> HOW TO COMPLETE THIS TASK
Each time a line of the listing holds "scan", copy that line.

***** DATA FOR ANALYSIS

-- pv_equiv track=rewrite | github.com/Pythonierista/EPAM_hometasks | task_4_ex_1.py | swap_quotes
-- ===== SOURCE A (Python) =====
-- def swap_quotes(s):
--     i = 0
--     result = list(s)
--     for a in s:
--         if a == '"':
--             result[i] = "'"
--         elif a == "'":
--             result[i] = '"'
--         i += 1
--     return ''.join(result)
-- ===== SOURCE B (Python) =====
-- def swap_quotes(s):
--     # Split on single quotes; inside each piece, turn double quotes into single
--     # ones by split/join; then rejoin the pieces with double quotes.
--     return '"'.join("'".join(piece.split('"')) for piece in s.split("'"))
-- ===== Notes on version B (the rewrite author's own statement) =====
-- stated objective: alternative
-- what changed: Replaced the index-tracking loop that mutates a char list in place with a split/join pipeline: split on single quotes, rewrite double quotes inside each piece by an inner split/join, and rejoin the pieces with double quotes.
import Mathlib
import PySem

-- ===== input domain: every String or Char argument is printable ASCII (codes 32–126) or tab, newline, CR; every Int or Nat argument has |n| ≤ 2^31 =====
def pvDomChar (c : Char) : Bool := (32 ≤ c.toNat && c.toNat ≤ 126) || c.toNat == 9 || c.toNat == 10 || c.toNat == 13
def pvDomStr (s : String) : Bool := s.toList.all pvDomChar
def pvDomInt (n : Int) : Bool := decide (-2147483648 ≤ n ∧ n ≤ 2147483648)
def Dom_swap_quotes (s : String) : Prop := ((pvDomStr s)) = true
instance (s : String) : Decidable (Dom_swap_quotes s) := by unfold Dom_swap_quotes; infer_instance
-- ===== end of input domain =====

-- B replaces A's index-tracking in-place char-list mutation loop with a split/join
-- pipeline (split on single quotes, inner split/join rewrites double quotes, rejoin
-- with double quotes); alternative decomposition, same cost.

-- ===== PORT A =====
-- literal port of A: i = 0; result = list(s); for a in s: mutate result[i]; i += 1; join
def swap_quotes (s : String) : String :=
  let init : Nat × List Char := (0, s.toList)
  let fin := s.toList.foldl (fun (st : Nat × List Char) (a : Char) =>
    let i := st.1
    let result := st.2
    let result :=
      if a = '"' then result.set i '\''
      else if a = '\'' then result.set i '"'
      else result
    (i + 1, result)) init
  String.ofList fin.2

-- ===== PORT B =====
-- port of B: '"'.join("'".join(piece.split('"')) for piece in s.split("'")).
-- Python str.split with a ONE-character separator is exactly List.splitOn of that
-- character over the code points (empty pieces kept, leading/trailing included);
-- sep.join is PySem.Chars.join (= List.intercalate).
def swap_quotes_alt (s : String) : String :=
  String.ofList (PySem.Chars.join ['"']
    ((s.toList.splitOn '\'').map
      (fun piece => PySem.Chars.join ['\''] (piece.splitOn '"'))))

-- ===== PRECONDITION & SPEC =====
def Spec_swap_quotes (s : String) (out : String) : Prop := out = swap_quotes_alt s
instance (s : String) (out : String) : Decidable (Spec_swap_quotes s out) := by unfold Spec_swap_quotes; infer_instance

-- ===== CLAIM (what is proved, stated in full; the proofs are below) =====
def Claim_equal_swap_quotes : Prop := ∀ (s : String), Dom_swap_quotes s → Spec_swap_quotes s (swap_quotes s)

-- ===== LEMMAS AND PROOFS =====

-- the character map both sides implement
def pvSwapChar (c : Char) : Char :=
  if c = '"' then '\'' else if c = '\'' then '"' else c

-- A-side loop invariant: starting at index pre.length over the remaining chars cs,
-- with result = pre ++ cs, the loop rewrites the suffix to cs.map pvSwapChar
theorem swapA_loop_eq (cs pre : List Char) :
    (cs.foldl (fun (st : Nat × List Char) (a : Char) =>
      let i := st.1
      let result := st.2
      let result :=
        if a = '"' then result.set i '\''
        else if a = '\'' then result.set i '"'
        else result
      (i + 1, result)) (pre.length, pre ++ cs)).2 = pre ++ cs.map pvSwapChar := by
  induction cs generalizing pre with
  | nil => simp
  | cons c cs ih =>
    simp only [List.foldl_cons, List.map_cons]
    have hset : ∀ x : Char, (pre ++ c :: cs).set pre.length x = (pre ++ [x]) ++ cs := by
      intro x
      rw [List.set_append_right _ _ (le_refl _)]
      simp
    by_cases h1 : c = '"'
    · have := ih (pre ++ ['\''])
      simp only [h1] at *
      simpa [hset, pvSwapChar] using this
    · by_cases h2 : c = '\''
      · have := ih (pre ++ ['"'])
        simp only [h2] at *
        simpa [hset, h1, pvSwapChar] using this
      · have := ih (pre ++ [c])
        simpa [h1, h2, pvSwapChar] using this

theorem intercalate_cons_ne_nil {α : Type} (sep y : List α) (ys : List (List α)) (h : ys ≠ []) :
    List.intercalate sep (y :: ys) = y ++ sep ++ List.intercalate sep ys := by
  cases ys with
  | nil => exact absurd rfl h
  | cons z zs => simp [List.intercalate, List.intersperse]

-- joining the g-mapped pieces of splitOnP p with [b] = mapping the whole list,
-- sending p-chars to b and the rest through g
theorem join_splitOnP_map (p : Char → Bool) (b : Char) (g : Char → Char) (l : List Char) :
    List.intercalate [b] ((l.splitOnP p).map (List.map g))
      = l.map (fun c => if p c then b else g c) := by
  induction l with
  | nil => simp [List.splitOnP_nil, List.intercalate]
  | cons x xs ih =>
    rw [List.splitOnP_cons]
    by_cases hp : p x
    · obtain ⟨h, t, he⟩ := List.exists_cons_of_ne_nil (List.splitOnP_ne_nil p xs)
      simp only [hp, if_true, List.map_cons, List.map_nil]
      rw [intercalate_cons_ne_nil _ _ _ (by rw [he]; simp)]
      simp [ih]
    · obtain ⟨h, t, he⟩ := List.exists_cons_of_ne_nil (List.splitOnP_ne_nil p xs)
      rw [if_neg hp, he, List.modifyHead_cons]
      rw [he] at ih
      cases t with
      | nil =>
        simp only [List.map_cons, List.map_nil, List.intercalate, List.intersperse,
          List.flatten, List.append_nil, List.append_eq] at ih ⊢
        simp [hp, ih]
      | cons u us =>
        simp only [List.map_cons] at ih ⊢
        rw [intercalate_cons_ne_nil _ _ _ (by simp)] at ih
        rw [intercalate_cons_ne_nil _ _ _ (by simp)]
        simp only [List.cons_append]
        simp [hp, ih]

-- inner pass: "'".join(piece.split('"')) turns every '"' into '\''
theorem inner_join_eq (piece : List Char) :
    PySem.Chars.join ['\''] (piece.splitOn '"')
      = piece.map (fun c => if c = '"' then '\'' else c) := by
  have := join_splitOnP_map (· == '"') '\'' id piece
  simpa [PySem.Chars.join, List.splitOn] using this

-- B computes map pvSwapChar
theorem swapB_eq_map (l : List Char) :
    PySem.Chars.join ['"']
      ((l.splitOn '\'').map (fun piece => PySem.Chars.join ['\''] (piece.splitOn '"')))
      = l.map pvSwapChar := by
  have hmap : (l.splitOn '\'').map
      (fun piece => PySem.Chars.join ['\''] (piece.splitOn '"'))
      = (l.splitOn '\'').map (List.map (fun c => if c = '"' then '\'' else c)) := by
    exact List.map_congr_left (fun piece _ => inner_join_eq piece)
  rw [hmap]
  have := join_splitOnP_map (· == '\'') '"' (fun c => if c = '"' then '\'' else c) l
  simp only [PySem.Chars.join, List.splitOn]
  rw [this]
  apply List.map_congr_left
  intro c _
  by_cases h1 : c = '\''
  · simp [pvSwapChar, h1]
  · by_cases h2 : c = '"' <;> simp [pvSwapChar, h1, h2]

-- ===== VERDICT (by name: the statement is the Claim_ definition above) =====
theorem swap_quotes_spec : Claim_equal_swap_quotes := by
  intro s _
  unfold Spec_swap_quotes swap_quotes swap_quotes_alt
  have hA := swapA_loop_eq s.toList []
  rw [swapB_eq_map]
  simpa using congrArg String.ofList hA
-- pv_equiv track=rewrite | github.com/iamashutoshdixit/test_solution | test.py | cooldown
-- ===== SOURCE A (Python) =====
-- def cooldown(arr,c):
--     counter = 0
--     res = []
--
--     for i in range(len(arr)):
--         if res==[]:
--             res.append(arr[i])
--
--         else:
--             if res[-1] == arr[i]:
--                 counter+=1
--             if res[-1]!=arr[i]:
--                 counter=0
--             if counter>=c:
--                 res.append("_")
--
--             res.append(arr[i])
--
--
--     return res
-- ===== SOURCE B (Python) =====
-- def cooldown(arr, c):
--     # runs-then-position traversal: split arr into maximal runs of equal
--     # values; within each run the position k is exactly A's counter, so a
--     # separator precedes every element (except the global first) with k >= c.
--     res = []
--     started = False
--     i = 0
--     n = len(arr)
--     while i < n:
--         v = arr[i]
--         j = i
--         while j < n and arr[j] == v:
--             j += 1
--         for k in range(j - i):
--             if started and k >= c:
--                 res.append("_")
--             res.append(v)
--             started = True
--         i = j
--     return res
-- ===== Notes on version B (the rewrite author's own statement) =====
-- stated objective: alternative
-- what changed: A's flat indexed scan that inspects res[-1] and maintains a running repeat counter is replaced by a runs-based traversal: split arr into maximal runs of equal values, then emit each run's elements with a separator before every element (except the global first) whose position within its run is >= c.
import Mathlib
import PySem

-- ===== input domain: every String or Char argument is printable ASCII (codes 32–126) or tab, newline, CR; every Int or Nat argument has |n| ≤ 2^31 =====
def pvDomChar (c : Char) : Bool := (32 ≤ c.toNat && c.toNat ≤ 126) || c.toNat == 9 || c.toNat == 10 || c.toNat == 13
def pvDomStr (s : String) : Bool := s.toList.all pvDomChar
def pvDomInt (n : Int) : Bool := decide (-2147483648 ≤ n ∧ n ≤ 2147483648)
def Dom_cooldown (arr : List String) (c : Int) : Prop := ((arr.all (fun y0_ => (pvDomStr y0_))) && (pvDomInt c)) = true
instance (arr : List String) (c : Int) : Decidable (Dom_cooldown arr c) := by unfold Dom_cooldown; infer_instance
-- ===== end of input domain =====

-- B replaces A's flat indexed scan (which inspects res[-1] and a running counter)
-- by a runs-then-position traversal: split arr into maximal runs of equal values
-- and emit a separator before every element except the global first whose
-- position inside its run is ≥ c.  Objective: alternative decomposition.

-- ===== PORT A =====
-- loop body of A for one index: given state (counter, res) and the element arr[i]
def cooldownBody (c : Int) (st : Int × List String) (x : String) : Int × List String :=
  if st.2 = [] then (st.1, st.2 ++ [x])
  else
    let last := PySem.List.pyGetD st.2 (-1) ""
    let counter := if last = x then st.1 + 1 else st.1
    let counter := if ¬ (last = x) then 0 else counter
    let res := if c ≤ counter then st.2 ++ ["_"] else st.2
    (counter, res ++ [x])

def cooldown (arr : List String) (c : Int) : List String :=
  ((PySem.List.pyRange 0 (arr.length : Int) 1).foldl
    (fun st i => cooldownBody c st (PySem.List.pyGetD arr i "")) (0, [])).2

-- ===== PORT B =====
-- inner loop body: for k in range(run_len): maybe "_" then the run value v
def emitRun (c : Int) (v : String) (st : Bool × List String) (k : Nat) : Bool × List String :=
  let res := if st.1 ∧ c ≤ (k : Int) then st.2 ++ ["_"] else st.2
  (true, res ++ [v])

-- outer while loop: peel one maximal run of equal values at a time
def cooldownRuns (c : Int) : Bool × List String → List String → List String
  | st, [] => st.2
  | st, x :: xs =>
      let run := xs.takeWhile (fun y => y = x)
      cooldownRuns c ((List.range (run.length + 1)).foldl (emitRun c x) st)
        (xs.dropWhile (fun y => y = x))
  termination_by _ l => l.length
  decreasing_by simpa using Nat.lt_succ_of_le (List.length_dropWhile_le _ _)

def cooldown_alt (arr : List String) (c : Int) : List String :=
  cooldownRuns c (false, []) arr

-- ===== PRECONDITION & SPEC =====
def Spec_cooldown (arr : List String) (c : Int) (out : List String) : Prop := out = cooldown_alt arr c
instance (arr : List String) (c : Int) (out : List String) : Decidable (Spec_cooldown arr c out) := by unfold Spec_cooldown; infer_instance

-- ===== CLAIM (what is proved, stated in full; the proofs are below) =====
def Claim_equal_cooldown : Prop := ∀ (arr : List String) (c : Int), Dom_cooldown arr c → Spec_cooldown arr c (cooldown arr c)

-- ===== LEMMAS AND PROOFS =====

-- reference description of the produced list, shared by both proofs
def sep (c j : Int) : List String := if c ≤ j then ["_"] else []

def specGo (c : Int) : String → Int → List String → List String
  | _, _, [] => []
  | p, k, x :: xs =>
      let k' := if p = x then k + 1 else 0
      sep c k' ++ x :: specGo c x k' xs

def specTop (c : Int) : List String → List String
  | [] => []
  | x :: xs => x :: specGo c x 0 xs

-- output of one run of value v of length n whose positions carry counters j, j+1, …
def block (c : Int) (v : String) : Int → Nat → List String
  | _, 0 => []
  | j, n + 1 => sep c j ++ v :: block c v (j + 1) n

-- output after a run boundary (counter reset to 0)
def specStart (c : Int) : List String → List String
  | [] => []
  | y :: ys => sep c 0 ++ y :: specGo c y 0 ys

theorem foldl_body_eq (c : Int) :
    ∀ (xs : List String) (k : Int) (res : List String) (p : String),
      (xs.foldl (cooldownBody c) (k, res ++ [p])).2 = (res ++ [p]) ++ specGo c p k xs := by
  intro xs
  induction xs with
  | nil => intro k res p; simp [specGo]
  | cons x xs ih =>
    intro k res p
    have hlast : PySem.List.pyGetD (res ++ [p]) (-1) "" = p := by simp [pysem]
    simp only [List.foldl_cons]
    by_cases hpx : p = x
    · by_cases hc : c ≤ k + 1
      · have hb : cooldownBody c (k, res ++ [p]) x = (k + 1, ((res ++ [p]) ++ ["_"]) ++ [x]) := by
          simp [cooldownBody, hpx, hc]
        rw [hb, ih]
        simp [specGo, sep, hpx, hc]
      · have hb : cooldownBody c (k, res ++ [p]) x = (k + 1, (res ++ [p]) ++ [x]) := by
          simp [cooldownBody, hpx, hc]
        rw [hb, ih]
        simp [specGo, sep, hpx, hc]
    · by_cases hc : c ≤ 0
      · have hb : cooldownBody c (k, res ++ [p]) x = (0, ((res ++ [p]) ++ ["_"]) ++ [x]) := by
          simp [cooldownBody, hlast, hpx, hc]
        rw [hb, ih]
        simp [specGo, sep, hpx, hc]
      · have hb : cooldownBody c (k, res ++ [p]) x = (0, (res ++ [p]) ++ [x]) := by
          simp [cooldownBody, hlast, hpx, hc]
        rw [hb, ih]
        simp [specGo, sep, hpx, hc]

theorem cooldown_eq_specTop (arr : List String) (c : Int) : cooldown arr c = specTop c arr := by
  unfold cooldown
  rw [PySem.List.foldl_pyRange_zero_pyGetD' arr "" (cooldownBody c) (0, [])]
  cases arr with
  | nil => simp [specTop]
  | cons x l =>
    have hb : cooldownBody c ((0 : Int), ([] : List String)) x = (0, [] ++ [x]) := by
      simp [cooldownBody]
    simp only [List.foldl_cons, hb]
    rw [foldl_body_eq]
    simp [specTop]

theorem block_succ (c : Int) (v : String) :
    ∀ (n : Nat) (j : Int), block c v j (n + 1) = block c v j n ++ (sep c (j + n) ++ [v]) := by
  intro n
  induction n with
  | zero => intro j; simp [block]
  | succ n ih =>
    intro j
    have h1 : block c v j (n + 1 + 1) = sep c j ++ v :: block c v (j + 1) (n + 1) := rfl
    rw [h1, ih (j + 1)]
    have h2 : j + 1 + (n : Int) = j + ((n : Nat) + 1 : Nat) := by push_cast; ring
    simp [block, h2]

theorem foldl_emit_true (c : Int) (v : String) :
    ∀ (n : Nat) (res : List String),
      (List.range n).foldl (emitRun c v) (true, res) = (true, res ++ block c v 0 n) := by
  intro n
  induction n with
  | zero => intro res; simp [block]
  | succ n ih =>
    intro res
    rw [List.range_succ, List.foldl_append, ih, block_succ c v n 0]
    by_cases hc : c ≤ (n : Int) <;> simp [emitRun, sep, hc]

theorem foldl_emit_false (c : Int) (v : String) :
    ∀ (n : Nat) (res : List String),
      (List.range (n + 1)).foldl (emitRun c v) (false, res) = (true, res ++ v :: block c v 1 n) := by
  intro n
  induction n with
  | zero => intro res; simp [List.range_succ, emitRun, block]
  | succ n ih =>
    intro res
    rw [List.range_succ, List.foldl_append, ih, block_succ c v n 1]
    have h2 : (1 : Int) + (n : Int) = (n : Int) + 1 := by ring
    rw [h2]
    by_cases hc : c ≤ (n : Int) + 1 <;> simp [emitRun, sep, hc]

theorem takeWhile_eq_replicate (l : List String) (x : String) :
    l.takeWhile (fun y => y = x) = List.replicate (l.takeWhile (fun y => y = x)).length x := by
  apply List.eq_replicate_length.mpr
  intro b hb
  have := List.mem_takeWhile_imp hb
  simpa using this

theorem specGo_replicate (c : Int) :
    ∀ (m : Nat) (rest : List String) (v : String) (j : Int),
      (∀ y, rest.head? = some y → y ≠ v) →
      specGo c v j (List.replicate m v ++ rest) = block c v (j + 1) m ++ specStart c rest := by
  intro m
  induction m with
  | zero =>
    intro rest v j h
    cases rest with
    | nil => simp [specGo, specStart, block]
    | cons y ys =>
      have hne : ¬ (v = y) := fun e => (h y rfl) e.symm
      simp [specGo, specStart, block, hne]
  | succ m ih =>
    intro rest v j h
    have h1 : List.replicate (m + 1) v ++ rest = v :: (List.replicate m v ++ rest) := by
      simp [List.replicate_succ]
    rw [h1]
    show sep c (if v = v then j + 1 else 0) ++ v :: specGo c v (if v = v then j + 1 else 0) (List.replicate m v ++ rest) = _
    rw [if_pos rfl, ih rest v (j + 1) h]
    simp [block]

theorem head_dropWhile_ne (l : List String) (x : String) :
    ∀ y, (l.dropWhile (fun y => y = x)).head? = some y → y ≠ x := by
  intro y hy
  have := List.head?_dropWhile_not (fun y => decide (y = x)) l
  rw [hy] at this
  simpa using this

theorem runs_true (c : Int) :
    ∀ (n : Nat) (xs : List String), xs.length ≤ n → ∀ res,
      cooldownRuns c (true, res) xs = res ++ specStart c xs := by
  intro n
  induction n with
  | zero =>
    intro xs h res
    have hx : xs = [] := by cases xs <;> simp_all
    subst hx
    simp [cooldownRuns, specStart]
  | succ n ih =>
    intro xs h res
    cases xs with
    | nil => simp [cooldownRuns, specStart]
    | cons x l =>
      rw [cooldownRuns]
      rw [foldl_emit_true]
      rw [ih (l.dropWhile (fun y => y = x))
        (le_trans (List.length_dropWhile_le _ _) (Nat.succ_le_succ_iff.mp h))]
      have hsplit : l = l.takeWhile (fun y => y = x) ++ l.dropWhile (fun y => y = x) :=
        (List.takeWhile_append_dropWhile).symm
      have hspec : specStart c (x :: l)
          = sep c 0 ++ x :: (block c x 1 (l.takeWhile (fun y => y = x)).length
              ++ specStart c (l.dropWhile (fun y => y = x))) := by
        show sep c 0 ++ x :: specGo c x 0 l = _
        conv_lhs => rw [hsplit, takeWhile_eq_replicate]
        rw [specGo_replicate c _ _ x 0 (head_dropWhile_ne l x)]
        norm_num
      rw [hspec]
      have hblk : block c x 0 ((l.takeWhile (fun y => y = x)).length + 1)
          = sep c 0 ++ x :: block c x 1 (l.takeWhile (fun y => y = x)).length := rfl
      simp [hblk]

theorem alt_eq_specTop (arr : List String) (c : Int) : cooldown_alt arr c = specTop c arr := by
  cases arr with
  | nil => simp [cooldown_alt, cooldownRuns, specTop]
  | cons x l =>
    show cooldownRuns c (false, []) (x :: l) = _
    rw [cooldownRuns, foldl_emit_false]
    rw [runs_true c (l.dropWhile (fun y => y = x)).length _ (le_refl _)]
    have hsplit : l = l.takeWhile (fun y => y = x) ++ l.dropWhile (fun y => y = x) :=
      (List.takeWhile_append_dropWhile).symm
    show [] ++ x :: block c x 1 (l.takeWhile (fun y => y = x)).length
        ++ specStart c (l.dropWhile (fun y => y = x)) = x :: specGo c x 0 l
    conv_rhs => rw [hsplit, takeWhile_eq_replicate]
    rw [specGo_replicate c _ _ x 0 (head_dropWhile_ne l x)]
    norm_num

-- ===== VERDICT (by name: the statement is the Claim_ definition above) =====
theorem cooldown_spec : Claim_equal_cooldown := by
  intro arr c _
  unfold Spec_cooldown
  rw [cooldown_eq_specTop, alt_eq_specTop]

**********

> RESPONSE BOX
-- what changed: A's flat indexed scan that inspects res[-1] and maintains a running repeat counter is replaced by a runs-based traversal: split arr into maximal runs of equal values, then emit each run's elements with a separator before every element (except the global first) whose position within its run is >= c.
-- B replaces A's flat indexed scan (which inspects res[-1] and a running counter)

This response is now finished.